If you can't find anyone who has one and is willing to test, I *do* have an old one, but there's a reasonably high chance that it's much too old, especially considering Apple's record regarding backwards compatibility (for reference, I believe it's on Snow Leopard). Feel free to reach out if you want me to try anyway, but definitely wait at least a week for other people to respond. Because it's so old that compatibility for the relevant software could very feasibly be a major issue, I will not try to set it up unless you explicitly ask me specifically to try it.

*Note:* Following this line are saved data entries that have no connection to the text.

-- pv_equiv track=rewrite | github.com/ministryofjustice/hmpps-github-discovery | github_dependency_discovery.py | _build_recommended_versions_index
-- ===== SOURCE A (Python) =====
-- def _build_recommended_versions_index(records):
--   index = {}
--   for record in records:
--     name = (record.get('name') or '').lower()
--     if not name:
--       continue
--     index.setdefault(name, []).append(record)
--   return index
-- ===== SOURCE B (Python) =====
-- def _build_recommended_versions_index(records):
--   names = [(record.get('name') or '').lower() for record in records]
--   keys = dict.fromkeys(n for n in names if n)
--   return {k: [r for r, n in zip(records, names) if n == k] for k in keys}
-- ===== Notes on version B (the rewrite author's own statement) =====
-- stated objective: alternative
-- what changed: Replaces the single-pass setdefault-accumulation with a two-phase plan: precompute all lowercased names, take the ordered dedup of the non-empty ones (dict.fromkeys), then build each group by filtering the zipped (record, name) list per key.
import Mathlib
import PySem

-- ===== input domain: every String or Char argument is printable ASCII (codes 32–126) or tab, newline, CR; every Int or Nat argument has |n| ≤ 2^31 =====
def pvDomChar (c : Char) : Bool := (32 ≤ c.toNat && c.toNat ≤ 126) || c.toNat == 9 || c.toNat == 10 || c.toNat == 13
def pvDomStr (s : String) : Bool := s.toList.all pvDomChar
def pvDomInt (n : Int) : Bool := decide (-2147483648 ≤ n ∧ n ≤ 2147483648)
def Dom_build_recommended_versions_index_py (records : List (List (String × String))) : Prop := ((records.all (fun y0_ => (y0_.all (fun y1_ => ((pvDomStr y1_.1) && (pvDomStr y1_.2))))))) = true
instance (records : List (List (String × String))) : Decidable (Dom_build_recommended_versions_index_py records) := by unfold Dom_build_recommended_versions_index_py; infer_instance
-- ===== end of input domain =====

-- B replaces A's single-pass setdefault accumulation by an ordered-dedup of the non-empty
-- lowercased names followed by a per-key filtering pass (alternative decomposition, same results).


-- ===== PORT A =====
-- (record.get('name') or '').lower() — shared by both Pythons verbatim
def pvKey (record : List (String × String)) : String :=
  PySem.Str.lower (((PySem.Dict.mk record).get? "name").getD "")

def build_recommended_versions_index_py (records : List (List (String × String))) : List (String × List (List (String × String))) :=
  (records.foldl (fun index record =>
      let name := pvKey record
      if name = "" then index
      else index.modify name [] (fun l => l ++ [record]))
    PySem.Dict.empty).items

-- ===== PORT B =====
def build_recommended_versions_index_py_alt (records : List (List (String × String))) : List (String × List (List (String × String))) :=
  let names := records.map pvKey
  let keys := PySem.List.dedup (names.filter (fun n => n ≠ ""))
  keys.map (fun k => (k, ((records.zip names).filter (fun p => p.2 = k)).map (fun p => p.1)))

-- ===== PRECONDITION & SPEC =====
def Spec_build_recommended_versions_index_py (records : List (List (String × String))) (out : List (String × List (List (String × String)))) : Prop := out = build_recommended_versions_index_py_alt records
instance (records : List (List (String × String))) (out : List (String × List (List (String × String)))) : Decidable (Spec_build_recommended_versions_index_py records out) := by unfold Spec_build_recommended_versions_index_py; infer_instance

-- ===== CLAIM (what is proved, stated in full; the proofs are below) =====
def Claim_equal_build_recommended_versions_index_py : Prop := ∀ (records : List (List (String × String))), Dom_build_recommended_versions_index_py records → Spec_build_recommended_versions_index_py records (build_recommended_versions_index_py records)

-- ===== LEMMAS AND PROOFS =====
-- A's skipping loop over records is the plain grouping fold over the (key, record) pairs with non-empty key
theorem pvFoldA_eq (records : List (List (String × String)))
    (d : PySem.Dict String (List (List (String × String)))) :
    records.foldl (fun index record =>
      let name := pvKey record
      if name = "" then index
      else index.modify name [] (fun l => l ++ [record])) d
    = ((records.map (fun r => (pvKey r, r))).filter (fun p => p.1 ≠ "")).foldl
        (fun d p => d.modify p.1 [] (fun l => l ++ [p.2])) d := by
  induction records generalizing d with
  | nil => rfl
  | cons r rs ih => by_cases h : pvKey r = "" <;> simp [h, ih]

-- per key: A's appended group equals B's filter of the zipped list
theorem pvGroup_eq (records : List (List (String × String))) (k : String) (hk : k ≠ "") :
    ((((records.map (fun r => (pvKey r, r))).filter (fun p => p.1 ≠ "")).filter
        (fun p => p.1 == k)).map (fun p => p.2))
    = (((records.zip (records.map pvKey)).filter (fun p => p.2 = k)).map (fun p => p.1)) := by
  rw [List.filter_filter]
  rw [List.filter_congr (q := fun p => p.1 == k)
    (by intro x _; by_cases h : x.1 = k <;> simp [h, hk])]
  have hz : records.zip (records.map pvKey) = records.map (fun r => (r, pvKey r)) := by
    have := List.zip_map' (f := fun r : List (String × String) => r) (g := pvKey) (l := records)
    simpa using this
  rw [hz]
  simp only [List.filter_map, List.map_map, Function.comp_def]
  exact congrArg _ (List.filter_congr (by intro x _; by_cases h : pvKey x = k <;> simp [h]))

-- ===== VERDICT (by name: the statement is the Claim_ definition above) =====
theorem build_recommended_versions_index_py_spec : Claim_equal_build_recommended_versions_index_py := by
  intro records _
  unfold Spec_build_recommended_versions_index_py
  unfold build_recommended_versions_index_py build_recommended_versions_index_py_alt
  rw [pvFoldA_eq]
  have hnd := PySem.Dict.nodup_keys_foldl_modify_key
    ((records.map (fun r => (pvKey r, r))).filter (fun p => p.1 ≠ "")) (fun p => p.1) []
    (fun _ p => (fun l => l ++ [p.2])) PySem.Dict.empty PySem.Dict.nodup_keys_empty
  rw [PySem.Dict.items_eq_map_keys _ hnd []]
  rw [PySem.Dict.keys_foldl_modify_key]
  have hkeys : PySem.Set.update (PySem.Dict.empty (κ := String) (ν := List (List (String × String)))).keys
      (((records.map (fun r => (pvKey r, r))).filter (fun p => p.1 ≠ "")).map (fun p => p.1))
      = PySem.List.dedup ((records.map pvKey).filter (fun n => n ≠ "")) := by
    rw [PySem.Dict.keys_empty, PySem.Set.update_nil_left, PySem.List.dedup_eq_ofList]
    congr 1
    simp [List.filter_map, List.map_map, Function.comp_def]
  rw [hkeys]
  apply List.map_congr_left
  intro k hkmem
  have hk : k ≠ "" := by
    have := (PySem.List.mem_dedup _ k).mp hkmem
    have := List.of_mem_filter this
    simpa using this
  congr 1
  rw [PySem.Dict.getD_foldl_modify_append, PySem.Dict.getD_empty]
  simpa using pvGroup_eq records k hk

That said, my hunch is that it's probably an Allegro bug, though I am aware of at least one way to make an Allegro application that runs properly in Linux but not Windows (but still compiles on both), so it's not infeasible that there could be another mac-related issue. I once made something on my Linux machine while my Windows one was broken (hardware issue), and once I got the parts to get the Windows one working again, it turned out the Windows version didn't work because there was a missing addon init function call (I think it was al_init_primitives_addon). On Linux it didn't matter, at least not for what I was doing, but on Windows it turned out to be important. I doubt it's what's happening here, but I can produce a minimal example of it if you want (and/or possibly look for other combinations with similar effects). In any case, while I highly doubt one of them could have been missing this long without getting noticed, it could be worth double checking, since the library doesn't seem to define what should happen if you try to use things without calling those initialization functions first.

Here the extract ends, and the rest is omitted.